In the listing that follows, count the lines holding the word "idiomatic" and report only that number.
#### RECORDS SHOWN ####
-- pv_equiv track=rewrite | github.com/VecsesDevComm/7_lesson | algorithms/max.py | max_by_key
-- ===== SOURCE A (Python) =====
-- def max_by_key(items, key):
--     m = [items[0]]
--     n = len(items)
--     i = 1
--
--     while i < n:
--         if items[i][key] > m[0][key]:
--             m = [items[i]]
--         elif items[i][key] == m[0][key]:
--             m.append(items[i])
--
--         i = i + 1
--
--     return m
-- ===== SOURCE B (Python) =====
-- def max_by_key(items, key):
--     best = max(item[key] for item in items)
--     return [item for item in items if item[key] == best]
-- ===== Notes on version B (the rewrite author's own statement) =====
-- stated objective: idiomatic
-- what changed: Replaces the single-pass winner-list maintenance (reset/append comparing against the running list's head) with two staged passes: max() over the key values, then a comprehension keeping the items equal to it; Pre_ excludes empty input (IndexError) and items lacking the key, where A's lone-item return without any key lookup is an accident of never entering the loop and B raises KeyError.
-- outside the precondition, e.g. on max_by_key([{}], 'a'): A returns [{}], B raises KeyError
import Mathlib
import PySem

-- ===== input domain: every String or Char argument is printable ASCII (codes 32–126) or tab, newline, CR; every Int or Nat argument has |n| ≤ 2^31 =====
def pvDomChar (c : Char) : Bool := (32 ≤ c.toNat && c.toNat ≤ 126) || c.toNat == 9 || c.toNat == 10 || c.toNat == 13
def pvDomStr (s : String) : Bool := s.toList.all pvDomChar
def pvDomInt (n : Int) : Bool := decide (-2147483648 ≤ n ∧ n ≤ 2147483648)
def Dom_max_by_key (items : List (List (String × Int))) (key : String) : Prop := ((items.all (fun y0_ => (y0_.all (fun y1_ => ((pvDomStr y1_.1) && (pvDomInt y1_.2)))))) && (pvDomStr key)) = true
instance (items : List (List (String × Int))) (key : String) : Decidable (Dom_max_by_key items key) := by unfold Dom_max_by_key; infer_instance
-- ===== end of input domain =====

-- B replaces A's single-pass winner-list maintenance with the idiomatic two-stage form:
-- max() over the key values, then a comprehension keeping the items equal to it; same return values.

-- dict lookup item[key]: first match; key presence is guaranteed by Pre_ (KeyError is excluded)
def pvVal (d : List (String × Int)) (key : String) : Int :=
  ((d.find? (fun p => p.1 == key)).map Prod.snd).getD 0

-- ===== PORT A =====
-- while-loop over i = 1..n-1 transcribed as a fold over the tail with the same state m
def max_by_key (items : List (List (String × Int))) (key : String) : List (List (String × Int)) :=
  match items with
  | [] => []  -- Python raises IndexError here; excluded by Pre_
  | h :: t =>
    t.foldl (fun m x =>
      if pvVal x key > pvVal (m.headD []) key then [x]
      else if pvVal x key = pvVal (m.headD []) key then m ++ [x]
      else m) [h]

-- ===== PORT B =====
-- max(item[key] for item in items) is PySem.List.max? over the mapped key values (none = ValueError,
-- excluded by Pre_); then the comprehension is a filter.
def max_by_key_alt (items : List (List (String × Int))) (key : String) : List (List (String × Int)) :=
  match PySem.List.max? (items.map (fun d => pvVal d key)) (fun v => v) with
  | none => []  -- Python raises ValueError here; excluded by Pre_
  | some best => items.filter (fun x => pvVal x key == best)

-- ===== PRECONDITION & SPEC =====
-- Pre_ excludes empty input (A raises IndexError, B ValueError) and lists with an item lacking the key:
-- there A raises KeyError, except that on a single-element list A accidentally returns [items[0]] without
-- ever looking the key up (the loop never runs) while B's max() pass raises KeyError, so those inputs are
-- excluded too.
def Pre_max_by_key (items : List (List (String × Int))) (key : String) : Prop :=
  items ≠ [] ∧ ∀ d ∈ items, key ∈ d.map Prod.fst
instance (items : List (List (String × Int))) (key : String) : Decidable (Pre_max_by_key items key) := by unfold Pre_max_by_key; infer_instance

def pvWitness_max_by_key : (List (List (String × Int))) × String :=
  ([[("k", 2), ("z", 0)], [("k", 1)], [("k", 2)]], "k")

def Spec_max_by_key (items : List (List (String × Int))) (key : String) (out : List (List (String × Int))) : Prop := out = max_by_key_alt items key
instance (items : List (List (String × Int))) (key : String) (out : List (List (String × Int))) : Decidable (Spec_max_by_key items key out) := by unfold Spec_max_by_key; infer_instance

-- ===== CLAIM (what is proved, stated in full; the proofs are below) =====
def Claim_equal_max_by_key : Prop := ∀ (items : List (List (String × Int))) (key : String), Dom_max_by_key items key → Pre_max_by_key items key → Spec_max_by_key items key (max_by_key items key)

-- ===== LEMMAS AND PROOFS =====

-- the running maximum of the key values, in A's loop-step form
def pvBest (key : String) (b : Int) (t : List (List (String × Int))) : Int :=
  t.foldl (fun b x => if pvVal x key > b then pvVal x key else b) b

theorem pvBest_le (key : String) (b : Int) (t : List (List (String × Int))) :
    b ≤ pvBest key b t := by
  induction t generalizing b with
  | nil => simp [pvBest]
  | cons x xs ih =>
    simp only [pvBest, List.foldl_cons]
    split_ifs with h
    · exact le_of_lt (lt_of_lt_of_le h (ih _))
    · exact ih _

-- A's loop maintains exactly "the filter of the processed part by the running maximum"
theorem pvLoop_eq (key : String) (t : List (List (String × Int)))
    (b : Int) (m : List (List (String × Int))) (hm : m ≠ []) (hb : pvVal (m.headD []) key = b) :
    t.foldl (fun m x =>
      if pvVal x key > pvVal (m.headD []) key then [x]
      else if pvVal x key = pvVal (m.headD []) key then m ++ [x]
      else m) m
    = if pvBest key b t > b then t.filter (fun x => pvVal x key == pvBest key b t)
      else m ++ t.filter (fun x => pvVal x key == b) := by
  induction t generalizing b m with
  | nil => simp [pvBest]
  | cons x xs ih =>
    have hBcons : ∀ c : Int, pvBest key c (x :: xs)
        = pvBest key (if pvVal x key > c then pvVal x key else c) xs := fun c => rfl
    simp only [List.foldl_cons, hb]
    rcases lt_trichotomy b (pvVal x key) with hlt | heq | hgt
    · rw [if_pos hlt]
      rw [ih (pvVal x key) [x] (by simp) (by simp)]
      have hB : pvBest key b (x :: xs) = pvBest key (pvVal x key) xs := by
        rw [hBcons, if_pos hlt]
      have hle : pvVal x key ≤ pvBest key (pvVal x key) xs := pvBest_le _ _ _
      have hgtb : pvBest key b (x :: xs) > b := lt_of_lt_of_le hlt (hB ▸ hle)
      rw [if_pos hgtb, hB]
      rcases lt_or_eq_of_le hle with h2 | h2
      · rw [if_pos h2, List.filter_cons_of_neg (by simp; omega)]
      · rw [if_neg (by omega), List.filter_cons_of_pos (by simp [← h2]),
            List.singleton_append, ← h2]
    · rw [if_neg (by omega), if_pos heq.symm]
      rw [ih b (m ++ [x]) (by simp) (by cases m with
        | nil => exact absurd rfl hm
        | cons a l => simpa using hb)]
      have hB : pvBest key b (x :: xs) = pvBest key b xs := by
        rw [hBcons, if_neg (by omega)]
      rw [hB]
      by_cases hc : pvBest key b xs > b
      · rw [if_pos hc, if_pos hc, List.filter_cons_of_neg (by simp; omega)]
      · rw [if_neg hc, if_neg hc, List.filter_cons_of_pos (by simp [heq]),
            List.append_assoc, List.singleton_append]
    · rw [if_neg (by omega), if_neg (by omega)]
      rw [ih b m hm hb]
      have hB : pvBest key b (x :: xs) = pvBest key b xs := by
        rw [hBcons, if_neg (by omega)]
      rw [hB]
      by_cases hc : pvBest key b xs > b
      · rw [if_pos hc, if_pos hc, List.filter_cons_of_neg (by simp; omega)]
      · rw [if_neg hc, if_neg hc, List.filter_cons_of_neg (by simp; omega)]

-- A's loop-step running max is the plain foldl of `max` over the key values
theorem pvBest_eq_foldl_max (key : String) (b : Int) (t : List (List (String × Int))) :
    pvBest key b t = (t.map (fun d => pvVal d key)).foldl max b := by
  induction t generalizing b with
  | nil => simp [pvBest]
  | cons x xs ih =>
    simp only [pvBest, List.foldl_cons, List.map_cons] at *
    rw [ih, show (if pvVal x key > b then pvVal x key else b) = max b (pvVal x key) from by
      split_ifs with h <;> omega]

-- B's max() of the key values is A's running maximum
theorem pvMax?_eq (key : String) (h : List (String × Int)) (t : List (List (String × Int))) :
    PySem.List.max? ((h :: t).map (fun d => pvVal d key)) (fun v => v)
      = some (pvBest key (pvVal h key) t) := by
  rw [List.map_cons, PySem.List.max?_id_cons, pvBest_eq_foldl_max]

-- ===== VERDICT (by name: the statement is the Claim_ definition above) =====
theorem max_by_key_spec : Claim_equal_max_by_key := by
  intro items key _ hpre
  unfold Spec_max_by_key
  cases items with
  | nil => exact absurd rfl hpre.1
  | cons h t =>
    have hB : max_by_key_alt (h :: t) key
        = (h :: t).filter (fun x => pvVal x key == pvBest key (pvVal h key) t) := by
      unfold max_by_key_alt; rw [pvMax?_eq]
    rw [hB]
    show (t.foldl (fun m x =>
        if pvVal x key > pvVal (m.headD []) key then [x]
        else if pvVal x key = pvVal (m.headD []) key then m ++ [x]
        else m) [h]) = _
    rw [pvLoop_eq key t (pvVal h key) [h] (by simp) (by simp)]
    have hge : pvVal h key ≤ pvBest key (pvVal h key) t := pvBest_le _ _ _
    by_cases hc : pvBest key (pvVal h key) t > pvVal h key
    · rw [if_pos hc, List.filter_cons_of_neg (by simp; omega)]
    · have hEq : pvBest key (pvVal h key) t = pvVal h key := le_antisymm (not_lt.mp hc) hge
      rw [if_neg hc, List.filter_cons_of_pos (by simp [hEq]), List.singleton_append, hEq]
####
OUTPUT ▸ 2